→ **WORK INSTRUCTION**: Nothing but the lines from the one containing "-- ===== SOURCE B" through the one containing "def pvDomChar (c", both included, should be given again, each exactly as written below.
************
-- pv_equiv track=rewrite | github.com/jpenalozay/tesis2 | agentes/implementations/linter_agent.py | _generate_recommendations
-- ===== SOURCE A (Python) =====
-- from typing import Dict, Any, List
--
-- def _generate_recommendations(issues: List[Dict]) -> List[str]:
--     """Genera recomendaciones basadas en issues."""
--     recommendations = []
--
--     # Contar tipos de issues
--     error_count = sum(1 for i in issues if 'error' in i.get('message', '').lower())
--     warning_count = sum(1 for i in issues if 'warning' in i.get('message', '').lower())
--
--     if error_count > 0:
--         recommendations.append(f"Fix {error_count} errors")
--     if warning_count > 0:
--         recommendations.append(f"Address {warning_count} warnings")
--
--     # Recomendaciones genéricas
--     if len(issues) > 10:
--         recommendations.append("Consider refactoring to improve code quality")
--     if any('type' in i.get('message', '').lower() for i in issues):
--         recommendations.append("Add type hints for better type safety")
--
--     return recommendations if recommendations else ["Code quality is good"]
-- ===== SOURCE B (Python) =====
-- def _generate_recommendations(issues):
--     """Table-driven: one keyword-count dict built in a single pass, then a uniform
--     rules table filtered by 'trigger > 0' (no if/append chain, no any())."""
--     counts = {'error': 0, 'warning': 0, 'type': 0}
--     for i in issues:
--         msg = i.get('message', '').lower()
--         for kw in counts:
--             counts[kw] += kw in msg
--     rules = [
--         (counts['error'], "Fix {} errors".format(counts['error'])),
--         (counts['warning'], "Address {} warnings".format(counts['warning'])),
--         (len(issues) - 10, "Consider refactoring to improve code quality"),
--         (counts['type'], "Add type hints for better type safety"),
--     ]
--     recommendations = [text for trigger, text in rules if trigger > 0]
--     return recommendations or ["Code quality is good"]
-- ===== Notes on version B (the rewrite author's own statement) =====
-- stated objective: alternative
-- what changed: Replaces A's three separate scans plus an if/append chain by a keyword-count dictionary built in one pass and a declarative rules table (trigger, text) emitted through a uniform 'trigger > 0' filter; the any('type'...) test becomes a count, and the length test becomes len(issues)-10.
import Mathlib
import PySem

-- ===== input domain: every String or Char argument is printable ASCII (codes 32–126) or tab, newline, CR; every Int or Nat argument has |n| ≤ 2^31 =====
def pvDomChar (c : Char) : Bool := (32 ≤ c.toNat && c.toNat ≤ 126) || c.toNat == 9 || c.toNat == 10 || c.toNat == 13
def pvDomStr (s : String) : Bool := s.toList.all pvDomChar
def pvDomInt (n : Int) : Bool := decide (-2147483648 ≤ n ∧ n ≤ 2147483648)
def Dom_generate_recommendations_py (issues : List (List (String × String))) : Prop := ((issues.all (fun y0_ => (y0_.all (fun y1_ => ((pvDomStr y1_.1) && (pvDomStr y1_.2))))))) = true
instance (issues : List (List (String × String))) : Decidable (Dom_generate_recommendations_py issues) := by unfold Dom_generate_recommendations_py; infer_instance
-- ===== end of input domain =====

-- B is table-driven: one keyword-count dict built in a single pass, then a declarative rules
-- table filtered by a uniform 'trigger > 0'; objective: alternative decomposition, same output.

-- i.get('message', '').lower() — used by both programs character for character
def pvMsg (i : List (String × String)) : String :=
  PySem.Str.lower ((PySem.Dict.mk i).getD "message" "")

-- ===== PORT A =====
def generate_recommendations_py (issues : List (List (String × String))) : List String :=
  let error_count : Int :=
    (issues.map (fun i => if PySem.Str.isIn "error" (pvMsg i) then (1 : Int) else 0)).sum
  let warning_count : Int :=
    (issues.map (fun i => if PySem.Str.isIn "warning" (pvMsg i) then (1 : Int) else 0)).sum
  let recs : List String := []
  let recs := if error_count > 0 then recs ++ ["Fix " ++ PySem.Int.toStr error_count ++ " errors"] else recs
  let recs := if warning_count > 0 then recs ++ ["Address " ++ PySem.Int.toStr warning_count ++ " warnings"] else recs
  let recs := if (issues.length : Int) > 10 then recs ++ ["Consider refactoring to improve code quality"] else recs
  let recs := if issues.any (fun i => PySem.Str.isIn "type" (pvMsg i)) then recs ++ ["Add type hints for better type safety"] else recs
  if recs.isEmpty then ["Code quality is good"] else recs

-- ===== PORT B =====
-- inner loop: for kw in counts: counts[kw] += kw in msg   (keys are fixed, update in place)
def pvAltStep (d : PySem.Dict String Int) (i : List (String × String)) : PySem.Dict String Int :=
  let msg := pvMsg i
  d.keys.foldl (fun d' kw => d'.insert kw (d'.getD kw 0 + (if PySem.Str.isIn kw msg then 1 else 0))) d

def generate_recommendations_py_alt (issues : List (List (String × String))) : List String :=
  let counts := issues.foldl pvAltStep (PySem.Dict.ofList [("error", (0 : Int)), ("warning", 0), ("type", 0)])
  let rules : List (Int × String) :=
    [(counts.getD "error" 0, "Fix " ++ PySem.Int.toStr (counts.getD "error" 0) ++ " errors"),
     (counts.getD "warning" 0, "Address " ++ PySem.Int.toStr (counts.getD "warning" 0) ++ " warnings"),
     ((issues.length : Int) - 10, "Consider refactoring to improve code quality"),
     (counts.getD "type" 0, "Add type hints for better type safety")]
  let recommendations := (rules.filter (fun r => decide (r.1 > 0))).map (·.2)
  if recommendations.isEmpty then ["Code quality is good"] else recommendations

-- ===== PRECONDITION & SPEC =====
def Spec_generate_recommendations_py (issues : List (List (String × String))) (out : List String) : Prop := out = generate_recommendations_py_alt issues
instance (issues : List (List (String × String))) (out : List String) : Decidable (Spec_generate_recommendations_py issues out) := by unfold Spec_generate_recommendations_py; infer_instance

-- ===== CLAIM (what is proved, stated in full; the proofs are below) =====
def Claim_equal_generate_recommendations_py : Prop := ∀ (issues : List (List (String × String))), Dom_generate_recommendations_py issues → Spec_generate_recommendations_py issues (generate_recommendations_py issues)

-- ===== LEMMAS AND PROOFS =====

-- one step of B's loop on the (fixed-key) counts dict
theorem pv_step (a b c : Int) (i : List (String × String)) :
    pvAltStep (PySem.Dict.mk [("error", a), ("warning", b), ("type", c)]) i
    = PySem.Dict.mk
        [("error", a + (if PySem.Str.isIn "error" (pvMsg i) then 1 else 0)),
         ("warning", b + (if PySem.Str.isIn "warning" (pvMsg i) then 1 else 0)),
         ("type", c + (if PySem.Str.isIn "type" (pvMsg i) then 1 else 0))] := by
  simp [pvAltStep, PySem.Dict.keys, PySem.Dict.insert, PySem.Dict.getD,
        PySem.Dict.get?, PySem.Dict.contains, List.foldl]

-- B's whole fold, relative to A's three independent sums/any
theorem pv_fold (issues : List (List (String × String))) (a b c : Int) :
    issues.foldl pvAltStep (PySem.Dict.mk [("error", a), ("warning", b), ("type", c)])
    = PySem.Dict.mk
        [("error", a + (issues.map (fun i => if PySem.Str.isIn "error" (pvMsg i) then (1 : Int) else 0)).sum),
         ("warning", b + (issues.map (fun i => if PySem.Str.isIn "warning" (pvMsg i) then (1 : Int) else 0)).sum),
         ("type", c + (issues.map (fun i => if PySem.Str.isIn "type" (pvMsg i) then (1 : Int) else 0)).sum)] := by
  induction issues generalizing a b c with
  | nil => simp
  | cons i rest ih =>
    simp only [List.foldl_cons, pv_step, ih, List.map_cons, List.sum_cons]
    ring_nf

-- a 0/1 sum is positive iff some element satisfies the predicate
theorem pv_any_eq {α : Type} (p : α → Bool) (l : List α) :
    l.any p = decide (0 < (l.map (fun x => if p x then (1 : Int) else 0)).sum) := by
  induction l with
  | nil => simp
  | cons x xs ih =>
    have h0 : 0 ≤ (xs.map (fun x => if p x then (1 : Int) else 0)).sum := by
      apply List.sum_nonneg; intro y hy
      simp only [List.mem_map] at hy
      obtain ⟨z, _, rfl⟩ := hy
      split <;> omega
    by_cases hx : p x = true
    · simp only [List.any_cons, hx, Bool.true_or, List.map_cons, List.sum_cons]
      have : (0:Int) < 1 + (xs.map (fun x => if p x then (1 : Int) else 0)).sum := by omega
      simp [this]
    · simp only [List.any_cons, hx, Bool.false_or, List.map_cons, List.sum_cons, ih]
      norm_num

-- getD on the literal three-key dict
theorem pv_getD_e (a b c : Int) :
    (PySem.Dict.mk [("error", a), ("warning", b), ("type", c)]).getD "error" 0 = a := by
  simp [PySem.Dict.getD, PySem.Dict.get?, List.find?]
theorem pv_getD_w (a b c : Int) :
    (PySem.Dict.mk [("error", a), ("warning", b), ("type", c)]).getD "warning" 0 = b := by
  simp [PySem.Dict.getD, PySem.Dict.get?, List.find?]
theorem pv_getD_t (a b c : Int) :
    (PySem.Dict.mk [("error", a), ("warning", b), ("type", c)]).getD "type" 0 = c := by
  simp [PySem.Dict.getD, PySem.Dict.get?, List.find?]

-- ===== VERDICT (by name: the statement is the Claim_ definition above) =====
theorem generate_recommendations_py_spec : Claim_equal_generate_recommendations_py := by
  intro issues _
  show generate_recommendations_py issues = generate_recommendations_py_alt issues
  unfold generate_recommendations_py generate_recommendations_py_alt
  rw [show PySem.Dict.ofList [("error", (0 : Int)), ("warning", 0), ("type", 0)]
        = PySem.Dict.mk [("error", (0 : Int)), ("warning", 0), ("type", 0)] from by decide,
      pv_fold, pv_any_eq (fun i => PySem.Str.isIn "type" (pvMsg i))]
  simp only [pv_getD_e, pv_getD_w, pv_getD_t, zero_add, gt_iff_lt]
  generalize (issues.map (fun i => if PySem.Str.isIn "error" (pvMsg i) then (1 : Int) else 0)).sum = E
  generalize (issues.map (fun i => if PySem.Str.isIn "warning" (pvMsg i) then (1 : Int) else 0)).sum = W
  generalize (issues.map (fun i => if PySem.Str.isIn "type" (pvMsg i) then (1 : Int) else 0)).sum = T
  simp only [List.filter_cons, List.filter_nil, decide_eq_true_eq]
  split_ifs <;> first | rfl | (exfalso; omega) | simp_all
************
→ **ANSWER SPACE**:
-- ===== SOURCE B (Python) =====
-- def _generate_recommendations(issues):
--     """Table-driven: one keyword-count dict built in a single pass, then a uniform
--     rules table filtered by 'trigger > 0' (no if/append chain, no any())."""
--     counts = {'error': 0, 'warning': 0, 'type': 0}
--     for i in issues:
--         msg = i.get('message', '').lower()
--         for kw in counts:
--             counts[kw] += kw in msg
--     rules = [
--         (counts['error'], "Fix {} errors".format(counts['error'])),
--         (counts['warning'], "Address {} warnings".format(counts['warning'])),
--         (len(issues) - 10, "Consider refactoring to improve code quality"),
--         (counts['type'], "Add type hints for better type safety"),
--     ]
--     recommendations = [text for trigger, text in rules if trigger > 0]
--     return recommendations or ["Code quality is good"]
-- ===== Notes on version B (the rewrite author's own statement) =====
-- stated objective: alternative
-- what changed: Replaces A's three separate scans plus an if/append chain by a keyword-count dictionary built in one pass and a declarative rules table (trigger, text) emitted through a uniform 'trigger > 0' filter; the any('type'...) test becomes a count, and the length test becomes len(issues)-10.
import Mathlib
import PySem

-- ===== input domain: every String or Char argument is printable ASCII (codes 32–126) or tab, newline, CR; every Int or Nat argument has |n| ≤ 2^31 =====
def pvDomChar (c : Char) : Bool := (32 ≤ c.toNat && c.toNat ≤ 126) || c.toNat == 9 || c.toNat == 10 || c.toNat == 13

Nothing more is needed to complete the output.